January 16, 2016
Source: Birmingham mail
Report urges more ‘joined up’ working between police, social workers, schools and other agencies to deal with missing children.
Up to 15 children a day are being reported missing from home in Birmingham EVERY DAY according to police and social services figures.
The huge numbers are putting the police and council under incredible pressure, as each one must be investigated.
Police revealed that they looked at about 1,000 missing children cases between January and September last year, many of them running away time and again.
The three most persistent runaways, all in care, ran away 34 times between them over a three month period.
The vast majority are found and returned very quickly, a review set up in the wake of a damning Ofsted report on Birmingham Children’s Services, has found.
Most runaways are children either in care homes or living with foster families – and the most vulnerable are often at risk of being groomed by predatory paedophiles or gangs and forced into crime or prostitution.
The council inquiry has now called for closer working between police, social workers, schools and the Children’s Society Charity – which carries out independent return interviews with the most vulnerable children.
Inquiry chairman councillor Barry Bowles (Lab, Hall Green) said: “We found that people were doing their best to help missing children, but the work just wasn’t joined up.”
In particular organisations have been reluctant to share confidential records on vulnerable children for security reasons.
“A figure which surprised me was that 12 per cent of children reported missing still turn up to school – probably because their friends are there. It shows that the schools are not being informed or aren’t picking it up.
“Children will disappear from home or care or foster families, but we can do more to prevent them doing it over and over.”
We have been very firm with the agencies that they have to sort this out, or else we will come back with a set of stronger guidelines.
“I am optimistic we can move forward,” he added.
The report found that there is a risk that children placed in care outside the city, often to move them away from gang influence or their abusers, do not get the same level of support as those within Birmingham.
There are 92 children in Birmingham care homes and 73 in residential homes outside the city.
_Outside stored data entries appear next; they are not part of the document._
-- pv_equiv track=rewrite | github.com/mxfly14/phenoseeker | src/phenoseeker/embedding_manager.py | _well_to_row_col
-- ===== SOURCE A (Python) =====
-- def _well_to_row_col(well: str) -> tuple[int, int]:
--     row_part = "".join([ch for ch in well if ch.isalpha()])
--     col_part = "".join([ch for ch in well if ch.isdigit()])
--
--     row_index = 0
--     for char in row_part:
--         row_index = row_index * 26 + (ord(char.upper()) - ord("A") + 1)
--
--     col_index = int(col_part)
--
--     return row_index, col_index
-- ===== SOURCE B (Python) =====
-- def _well_to_row_col(well: str) -> tuple[int, int]:
--     # Positional expansion instead of Horner's rule: each letter, read
--     # right-to-left, contributes its 1..26 value (case-folded by keeping the
--     # low five bits of its code) weighted by 26**position.
--     letters = [ch for ch in well if ch.isalpha()]
--     row_index = sum((ord(ch) & 31) * 26 ** i for i, ch in enumerate(reversed(letters)))
--     col_index = int("".join(ch for ch in well if ch.isdigit()))
--     return row_index, col_index
-- ===== Notes on version B (the rewrite author's own statement) =====
-- stated objective: alternative
-- what changed: Row value computed by positional expansion (sum of bitmask case-folded letter values weighted by powers of 26 over the reversed letter list) instead of A's Horner-rule accumulator over the upper-cased letters.
import Mathlib
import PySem

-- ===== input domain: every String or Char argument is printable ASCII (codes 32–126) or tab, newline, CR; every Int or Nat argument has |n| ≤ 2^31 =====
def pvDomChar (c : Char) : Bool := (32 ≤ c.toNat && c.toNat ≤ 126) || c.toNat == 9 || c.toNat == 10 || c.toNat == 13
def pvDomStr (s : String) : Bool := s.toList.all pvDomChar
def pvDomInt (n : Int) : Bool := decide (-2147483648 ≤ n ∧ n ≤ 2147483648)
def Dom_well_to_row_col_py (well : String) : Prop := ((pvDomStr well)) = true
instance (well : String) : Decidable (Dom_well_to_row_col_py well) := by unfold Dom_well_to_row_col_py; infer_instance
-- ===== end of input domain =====

-- B replaces A's Horner-rule accumulation over the upper-cased letters by a positional
-- expansion (sum of bitmask-case-folded letter values times powers of 26 over the reversed
-- letters); same O(n) cost, a different arithmetic scheme.


-- ===== PORT A =====
def well_to_row_col_py (well : String) : Int × Int :=
  let row_part : List Char := well.toList.filter (fun ch => PySem.Chars.isalpha ch)
  let col_part : List Char := well.toList.filter (fun ch => PySem.Chars.isdigit ch)
  let row_index : Int :=
    row_part.foldl (fun acc ch => acc * 26 + (((PySem.Chars.upperChar ch).toNat : Int) - 65 + 1)) 0
  let col_index : Int := (PySem.Int.ofChars? col_part).getD 0   -- int(col_part); none (ValueError) excluded by Pre_
  (row_index, col_index)

-- ===== PORT B =====
def well_to_row_col_py_alt (well : String) : Int × Int :=
  let letters : List Char := well.toList.filter (fun ch => PySem.Chars.isalpha ch)
  let row_index : Int :=
    ((PySem.List.enumerate letters.reverse 0).map
      (fun p => ((p.2.toNat &&& 31 : Nat) : Int) * 26 ^ p.1.toNat)).sum
  let col_index : Int :=
    (PySem.Int.ofChars? (well.toList.filter (fun ch => PySem.Chars.isdigit ch))).getD 0
    -- int("".join(digits)); none (ValueError) excluded by Pre_
  (row_index, col_index)

-- ===== PRECONDITION & SPEC =====
-- When the string contains no ASCII digit, the digit part is empty and int() raises ValueError
-- in both programs; Pre_ keeps exactly the inputs on which A returns.
def Pre_well_to_row_col_py (well : String) : Prop :=
  well.toList.any (fun ch => PySem.Chars.isdigit ch) = true
instance (well : String) : Decidable (Pre_well_to_row_col_py well) := by
  unfold Pre_well_to_row_col_py; infer_instance
def pvWitness_well_to_row_col_py : String := "B12"
def Spec_well_to_row_col_py (well : String) (out : Int × Int) : Prop := out = well_to_row_col_py_alt well
instance (well : String) (out : Int × Int) : Decidable (Spec_well_to_row_col_py well out) := by unfold Spec_well_to_row_col_py; infer_instance

-- ===== CLAIM =====
def Claim_equal_well_to_row_col_py : Prop := ∀ (well : String), Dom_well_to_row_col_py well → Pre_well_to_row_col_py well → Spec_well_to_row_col_py well (well_to_row_col_py well)

-- ===== LEMMAS AND PROOFS =====

-- shifting the enumeration start by one multiplies the positional sum by 26
theorem possum_shift (f : Char → Int) (l : List Char) : ∀ (s : Int), 0 ≤ s →
    ((PySem.List.enumerate l (s + 1)).map (fun p => f p.2 * 26 ^ p.1.toNat)).sum
    = 26 * ((PySem.List.enumerate l s).map (fun p => f p.2 * 26 ^ p.1.toNat)).sum := by
  induction l with
  | nil => intro s _; simp [PySem.List.enumerate_nil]
  | cons c t ih =>
    intro s hs
    rw [PySem.List.enumerate_cons, PySem.List.enumerate_cons]
    simp only [List.map_cons, List.sum_cons]
    rw [ih (s + 1) (by omega)]
    have h1 : (s + 1).toNat = s.toNat + 1 := by omega
    rw [h1, pow_succ]
    ring

-- Horner's rule equals the positional expansion over the reversed list
theorem horner_eq_possum (f : Char → Int) (l : List Char) :
    l.foldl (fun acc ch => acc * 26 + f ch) 0
    = ((PySem.List.enumerate l.reverse 0).map (fun p => f p.2 * 26 ^ p.1.toNat)).sum := by
  induction l using List.reverseRecOn with
  | nil => simp [PySem.List.enumerate_nil]
  | append_singleton t c ih =>
    rw [List.foldl_append, List.foldl_cons, List.foldl_nil, ih, List.reverse_append]
    simp only [List.reverse_singleton, List.singleton_append, PySem.List.enumerate_cons,
      List.map_cons, List.sum_cons]
    rw [show (0:Int) + 1 = 0 + 1 by rfl, possum_shift f t.reverse 0 le_rfl]
    simp; ring

-- on an alphabetic ASCII character the low-five-bits mask equals upper() - 'A' + 1
theorem mask_eq_upper (c : Char) (h : PySem.Chars.isalpha c = true) :
    ((c.toNat &&& 31 : Nat) : Int) = ((PySem.Chars.upperChar c).toNat : Int) - 65 + 1 := by
  simp only [PySem.Chars.isalpha, PySem.Chars.isupper, PySem.Chars.islower, PySem.Chars.upperChar,
    Bool.or_eq_true, Bool.and_eq_true, decide_eq_true_eq] at h ⊢
  have hand : c.toNat &&& 31 = c.toNat % 32 := Nat.and_two_pow_sub_one_eq_mod c.toNat 5
  rcases h with ⟨h1, h2⟩ | ⟨h1, h2⟩
  · have hA : 65 ≤ c.toNat := h1
    have hZ : c.toNat ≤ 90 := h2
    rw [if_neg (by rintro ⟨ha, _⟩; exact absurd (le_trans (ha : 'a' ≤ c) h2) (by decide))]
    omega
  · have ha : 97 ≤ c.toNat := h1
    have hz : c.toNat ≤ 122 := h2
    rw [if_pos ⟨h1, h2⟩]
    have hv : (Char.ofNat (c.toNat - 32)).toNat = c.toNat - 32 := by
      rw [Char.toNat_ofNat, if_pos (Or.inl (by omega) : Nat.isValidChar (c.toNat - 32))]
    rw [hv]; omega

-- ===== VERDICT =====
theorem well_to_row_col_py_spec : Claim_equal_well_to_row_col_py := by
  intro well _ _
  unfold Spec_well_to_row_col_py well_to_row_col_py well_to_row_col_py_alt
  refine Prod.ext ?_ rfl
  show (well.toList.filter (fun ch => PySem.Chars.isalpha ch)).foldl
      (fun acc ch => acc * 26 + (((PySem.Chars.upperChar ch).toNat : Int) - 65 + 1)) 0 = _
  rw [horner_eq_possum (fun ch => ((PySem.Chars.upperChar ch).toNat : Int) - 65 + 1)]
  refine congrArg List.sum (List.map_congr_left ?_).symm
  intro p hp
  rw [PySem.List.mem_enumerate_iff] at hp
  obtain ⟨k, hk, rfl⟩ := hp
  have hmem : (well.toList.filter (fun ch => PySem.Chars.isalpha ch)).reverse[k] ∈
      (well.toList.filter (fun ch => PySem.Chars.isalpha ch)).reverse := List.getElem_mem hk
  rw [List.mem_reverse, List.mem_filter] at hmem
  exact congrArg (· * 26 ^ ((0:Int) + k).toNat) (mask_eq_upper _ hmem.2)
There are a further 1,309 children with foster carers, of which 656 are based outside the city.
The cross party report found that while the council had been focused on tackling child sexual exploitation in the wake of the Rotherham grooming scandal it had neglected the problem of children missing from home and care.
Coun Matt Bennett (Cons, Edgbaston), who worked on the inquiry, said: “This report was an eye-opener. It showed we are not capable of dealing with two problems, in this case two related problems, at once. And children’s services involves a series of complex problems.”
Councillors were also urged to take their responsibilities as corporate parents seriously and regularly visit care homes in the city.
The council leadership and the have both agreed to the recommendations of the report.